Tibalah Sherry di depan pintu ruangan yang tertulis nama Luisa Wine di depannya. Resepsionis itu mengetuk pintu dan membukanya dengan perlahan, Sherry benar-benar kaget ketika akan memasuki ruangan itu.

“Tapi gak bisa begitu dong. Kita udah ngorbanin banyak hal untuk proyek ini, lo harus terima konsekuensinya,” bentak wanita yang ditemui Sherry di lift tadi kepada Luisa Wine, atasan yang menerima Sherry di kantor ini. Luisa terdiam membisu di kursinya saat diteriaki oleh wanita itu yang berdiri tepat disampingnya.

“Maaf Bu, waktunya nggak tepat yaa?” ungkap resepsionis tadi memecah kesunyian yang terjadi diantara mereka. Lalu, kedua wanita yang sedang berbicara tadi menatap ke arah kami berdua.

“Nggak apa-apa. Silahkan masuk.” kata Luisa mempersilahkan masuk diriku dan kemudian resepsionis tadi memohon ijin meninggalkan kami bertiga.

“Sherry yaa? Kenalkan ini Rye Grain, partner kerja kamu nanti.” ujar Luisa memperkenalkan kami berdua. Namun, Sherry masih tertegun menatap wajah Rye yang sedikit judes dan jutek padanya. Rye menatapnya dengan sinis lalu kembali menarik perhatiannya pada Luisa.

“Lo tahu kan kalau gue kerja sendiri, lagian omongan kita belum selesai.” ujar Rye pada Luisa dan perlahan menjauh darinya. Saat wanita itu mendekati Sherry yang berdiri terpaku di depan pintu, Sherry menelan ludah dalam-dalam dan menyodorkan tangannya seakan ingin berkenalan dengan wanita itu. Rye menatap gestur tangan Sherry.

“Sher-Sher…”

“Minggir.” perintah Rye. Tatapan tajamnya membuat Sherry sempat berkeringat dingin dan terpaku seperti patung di tempat.

“Lu budek yaa? Gue bilang minggir.
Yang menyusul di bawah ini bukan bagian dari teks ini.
-- pv_equiv track=rewrite | github.com/SciTable-table-2-text/SciTable | Extract_Table_Paregraphs.py | remove_inline_comments_only
-- ===== SOURCE A (Python) =====
-- def remove_inline_comments_only(text):
--     """
--     Remove inline % comments from LaTeX code, only outside of full-line comments.
--     Keeps full-line % comments untouched and handles escaped % properly.
--     """
--     def remove_inline(line):
--         result = []
--         i = 0
--         while i < len(line):
--             if line[i] == '%':
--                 if i > 0 and line[i-1] == '\\':  # escaped %, keep going
--                     result.append('%')
--                     i += 1
--                 else:
--                     break  # unescaped %, comment starts here
--             else:
--                 result.append(line[i])
--                 i += 1
--         return ''.join(result)
--
--     lines = text.splitlines()
--     new_lines = []
--     for line in lines:
--         stripped = line.lstrip()
--         if stripped.startswith('%'):  # full-line comment, preserve
--             new_lines.append(line)
--         else:
--             new_lines.append(remove_inline(line))
--     return '\n'.join(new_lines)
-- ===== SOURCE B (Python) =====
-- def remove_inline_comments_only(text):
--     # B: instead of building each kept line character by character, find the
--     # index of the first unescaped '%' (tracking the previous character) and
--     # slice the line there; full-line comments are kept untouched.
--     def cut(line):
--         prev = ''
--         for i, ch in enumerate(line):
--             if ch == '%' and prev != '\\':
--                 return line[:i]
--             prev = ch
--         return line
--
--     return '\n'.join(line if line.lstrip().startswith('%') else cut(line)
--                      for line in text.splitlines())
-- ===== Notes on version B (the rewrite author's own statement) =====
-- stated objective: faster
-- what changed: Per line, B finds the index of the first unescaped percent sign (tracking the previous character) and slices the line there, instead of A's character-by-character rebuild with an append/break accumulator loop.
import Mathlib
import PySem

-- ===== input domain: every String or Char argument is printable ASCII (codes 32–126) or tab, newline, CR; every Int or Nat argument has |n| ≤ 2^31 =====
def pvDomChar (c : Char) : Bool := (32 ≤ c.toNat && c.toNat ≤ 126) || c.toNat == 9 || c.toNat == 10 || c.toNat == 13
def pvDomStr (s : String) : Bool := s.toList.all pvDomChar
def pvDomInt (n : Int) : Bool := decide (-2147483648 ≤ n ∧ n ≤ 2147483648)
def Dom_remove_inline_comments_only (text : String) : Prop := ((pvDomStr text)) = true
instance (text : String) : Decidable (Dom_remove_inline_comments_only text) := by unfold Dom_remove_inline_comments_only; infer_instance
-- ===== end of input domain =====

-- B removes each inline-comment tail by locating the first unescaped '%' and slicing,
-- instead of A's character-by-character rebuild; return values are proved equal on all inputs.

-- ===== PORT A =====
-- A's inner while loop: index i, accumulator `result`, break on unescaped '%'.
def pvALoop (cs : List Char) (i : Nat) (result : List Char) : List Char :=
  if _h : i < cs.length then
    if PySem.List.pyGet? cs (i : Int) = some '%' then
      if i > 0 && (PySem.List.pyGet? cs ((i : Int) - 1) == some '\\') then
        pvALoop cs (i + 1) (result ++ ['%'])   -- escaped %, keep going
      else
        result                                  -- break: unescaped %
    else
      pvALoop cs (i + 1) (result ++ [PySem.List.pyGet? cs (i : Int) |>.getD ' '])
  else result
termination_by cs.length - i

def pvRemoveInline (line : String) : String :=
  String.mk (pvALoop line.toList 0 [])

def remove_inline_comments_only (text : String) : String :=
  let lines := PySem.Str.splitlines text
  let newLines := lines.foldl (fun acc line =>
    let stripped := PySem.Str.lstrip line
    if PySem.Str.startswith stripped "%" then acc ++ [line]
    else acc ++ [pvRemoveInline line]) []
  PySem.Str.join "\n" newLines

-- ===== PORT B =====
-- B's cut: find the index of the first '%' whose previous char is not '\' and slice there.
-- prev = '' at the start of the Python loop is modelled as `none`.
def pvBIdx : List Char → Nat → Option Char → Option Nat
  | [], _, _ => none
  | c :: rest, i, prev =>
    if c = '%' && prev != some '\\' then some i
    else pvBIdx rest (i + 1) (some c)

def pvBCut (line : String) : String :=
  match pvBIdx line.toList 0 none with
  | some i => String.mk (line.toList.take i)    -- line[:i]
  | none => line

def remove_inline_comments_only_alt (text : String) : String :=
  PySem.Str.join "\n"
    ((PySem.Str.splitlines text).map (fun line =>
      if PySem.Str.startswith (PySem.Str.lstrip line) "%" then line else pvBCut line))

-- ===== PRECONDITION & SPEC =====
def Spec_remove_inline_comments_only (text : String) (out : String) : Prop := out = remove_inline_comments_only_alt text
instance (text : String) (out : String) : Decidable (Spec_remove_inline_comments_only text out) := by unfold Spec_remove_inline_comments_only; infer_instance

-- ===== CLAIM (what is proved, stated in full; the proofs are below) =====
def Claim_equal_remove_inline_comments_only : Prop := ∀ (text : String), Dom_remove_inline_comments_only text → Spec_remove_inline_comments_only text (remove_inline_comments_only text)

-- ===== LEMMAS AND PROOFS =====

-- reference per-line function: structural recursion with the previous character
def pvF : List Char → Option Char → List Char
  | [], _ => []
  | c :: rest, prev =>
    if c = '%' then
      if prev = some '\\' then '%' :: pvF rest (some '%') else []
    else c :: pvF rest (some c)

def pvPrevAt (cs : List Char) (i : Nat) : Option Char :=
  if i = 0 then none else cs[i-1]?

theorem pvALoop_eq_f (cs : List Char) : ∀ n i result, n = cs.length - i →
    pvALoop cs i result = result ++ pvF (cs.drop i) (pvPrevAt cs i) := by
  intro n
  induction n with
  | zero =>
    intro i result h
    have hi : cs.length ≤ i := by omega
    rw [pvALoop]
    simp [Nat.not_lt.mpr hi, List.drop_eq_nil_of_le hi, pvF]
  | succ n ih =>
    intro i result h
    have hi : i < cs.length := by omega
    have hdrop : cs.drop i = cs[i] :: cs.drop (i + 1) := List.drop_eq_getElem_cons hi
    have hget : PySem.List.pyGet? cs (i : Int) = some cs[i] := by
      simp [PySem.List.pyGet?, PySem.List.pyIdx?, hi]
    have hprev1 : pvPrevAt cs (i + 1) = some cs[i] := by
      simp [pvPrevAt, List.getElem?_eq_getElem hi]
    rw [pvALoop]
    by_cases hc : cs[i] = '%'
    · by_cases hp : pvPrevAt cs i = some '\\'
      · -- escaped
        have hi0 : 0 < i := by
          by_contra h0
          simp [pvPrevAt, Nat.eq_zero_of_not_pos h0] at hp
        have hpm : cs[i-1]? = some '\\' := by simpa [pvPrevAt, Nat.pos_iff_ne_zero.mp hi0] using hp
        have hgm : PySem.List.pyGet? cs ((i : Int) - 1) = some '\\' := by
          have hi1 : i - 1 < cs.length := by omega
          have : ((i : Int) - 1) = ((i - 1 : Nat) : Int) := by omega
          rw [this]
          simp [PySem.List.pyGet?, PySem.List.pyIdx?, hi1, List.getElem?_eq_getElem hi1] at hpm ⊢
          exact hpm
        simp only [hget, hc, hgm, if_pos rfl]
        simp only [hi, dif_pos, beq_self_eq_true, Bool.and_true, decide_eq_true_eq]
        rw [if_pos (by trivial), ih (i+1) (result ++ ['%']) (by omega)]
        rw [hdrop, hprev1]
        simp [pvF, hc, hp, ← hc]
        omega
      · -- unescaped: break
        have hcond : (decide (i > 0) && (PySem.List.pyGet? cs ((i : Int) - 1) == some '\\')) = false := by
          by_cases hi0 : i = 0
          · simp [hi0]
          · have hi1 : i - 1 < cs.length := by omega
            have hpm : cs[i-1]? ≠ some '\\' := by simpa [pvPrevAt, hi0] using hp
            have : ((i : Int) - 1) = ((i - 1 : Nat) : Int) := by omega
            rw [this]
            simp [PySem.List.pyGet?, PySem.List.pyIdx?, hi1] at hpm ⊢
            exact fun _ => hpm
        simp only [hi, dif_pos, hget, hc, if_pos rfl, hcond, Bool.false_eq_true, if_neg,
          not_false_iff]
        rw [hdrop]
        simp [pvF, hc, hp]
    · -- ordinary char
      simp only [hi, dif_pos, hget]
      rw [if_neg (by simpa using hc)]
      rw [ih (i+1) _ (by omega), hdrop, hprev1]
      simp [pvF, hc]

-- B's index search, relative form
theorem pvBIdx_shift : ∀ (l : List Char) (i : Nat) (prev : Option Char),
    pvBIdx l i prev = (pvBIdx l 0 prev).map (· + i) := by
  intro l
  induction l with
  | nil => intro i prev; simp [pvBIdx]
  | cons c rest ih =>
    intro i prev
    by_cases h : (c = '%' && prev != some '\\') = true
    · simp [pvBIdx, h]
    · rw [pvBIdx, if_neg h, pvBIdx, if_neg h, ih (i+1), ih 1]
      cases pvBIdx rest 0 (some c) <;> simp <;> omega

theorem pvF_eq_cut (l : List Char) : ∀ prev,
    pvF l prev = (match pvBIdx l 0 prev with
                  | some i => l.take i
                  | none => l) := by
  induction l with
  | nil => intro prev; simp [pvF, pvBIdx]
  | cons c rest ih =>
    intro prev
    by_cases hc : c = '%'
    · by_cases hp : prev = some '\\'
      · subst hc
        rw [pvF, if_pos rfl, if_pos hp, pvBIdx, if_neg (by simp [hp]), pvBIdx_shift,
          ih (some '%')]
        cases h : pvBIdx rest 0 (some '%') <;> simp [h]
      · rw [pvF, if_pos hc, if_neg hp, pvBIdx,
          if_pos (by simp [hc]; intro h; exact hp h)]
        simp
    · rw [pvF, if_neg hc, pvBIdx, if_neg (by simp [hc]), pvBIdx_shift, ih (some c)]
      cases h : pvBIdx rest 0 (some c) <;> simp [h]

theorem pvRemoveInline_eq_cut (line : String) : pvRemoveInline line = pvBCut line := by
  unfold pvRemoveInline pvBCut
  rw [pvALoop_eq_f line.toList (line.toList.length - 0) 0 [] rfl]
  have hprev : pvPrevAt line.toList 0 = none := rfl
  rw [List.drop_zero, hprev, List.nil_append, pvF_eq_cut line.toList none]
  cases h : pvBIdx line.toList 0 none <;> simp [h, String.mk]

theorem pvFoldl_append (f : String → String) (lines : List String) : ∀ acc,
    lines.foldl (fun acc line =>
      let stripped := PySem.Str.lstrip line
      if PySem.Str.startswith stripped "%" then acc ++ [line]
      else acc ++ [f line]) acc
    = acc ++ lines.map (fun line =>
        if PySem.Str.startswith (PySem.Str.lstrip line) "%" then line else f line) := by
  induction lines with
  | nil => intro acc; simp
  | cons l rest ih =>
    intro acc
    rw [List.foldl_cons, List.map_cons, ih]
    by_cases h : PySem.Str.startswith (PySem.Str.lstrip l) "%" = true
    · simp only [h, if_true, List.append_assoc, List.singleton_append]
    · simp only [h, if_false, Bool.false_eq_true, if_neg, not_false_iff,
        List.append_assoc, List.singleton_append]

-- ===== VERDICT (by name: the statement is the Claim_ definition above) =====
theorem remove_inline_comments_only_spec : Claim_equal_remove_inline_comments_only := by
  intro text _
  unfold Spec_remove_inline_comments_only
  simp only [remove_inline_comments_only, remove_inline_comments_only_alt]
  rw [pvFoldl_append pvRemoveInline (PySem.Str.splitlines text) []]
  simp only [List.nil_append]
  congr 1
  exact List.map_congr_left (fun line _ => by rw [pvRemoveInline_eq_cut])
Lo ngalangin jalan aja!” bentak Rye memecah keheningan di antara mereka. Sherry jelas tidak terima dengan kata-katanya, dalam hatinya dia meneriaki wanita yang satu ini betapa berengsek sikapnya. Namun, wajah arogannya membuat Sherry bergidik mundur. Dia tahu kalau wanita ini sedang dalam mood yang buruk, jadi lebih baik jangan menyulut api di antara mereka di hari pertamanya bekerja.

Sherry memperhatikan Rye meninggalkan ruangan Luisa dalam keadaan kesal. Namun sebelum Rye keluar, dia melirik mata Sherry dengan tatapan yang menakutkan dan sinis.

“Cih, lo pikir gue takut sama tatapan lo?” gumam Sherry dalam benaknya.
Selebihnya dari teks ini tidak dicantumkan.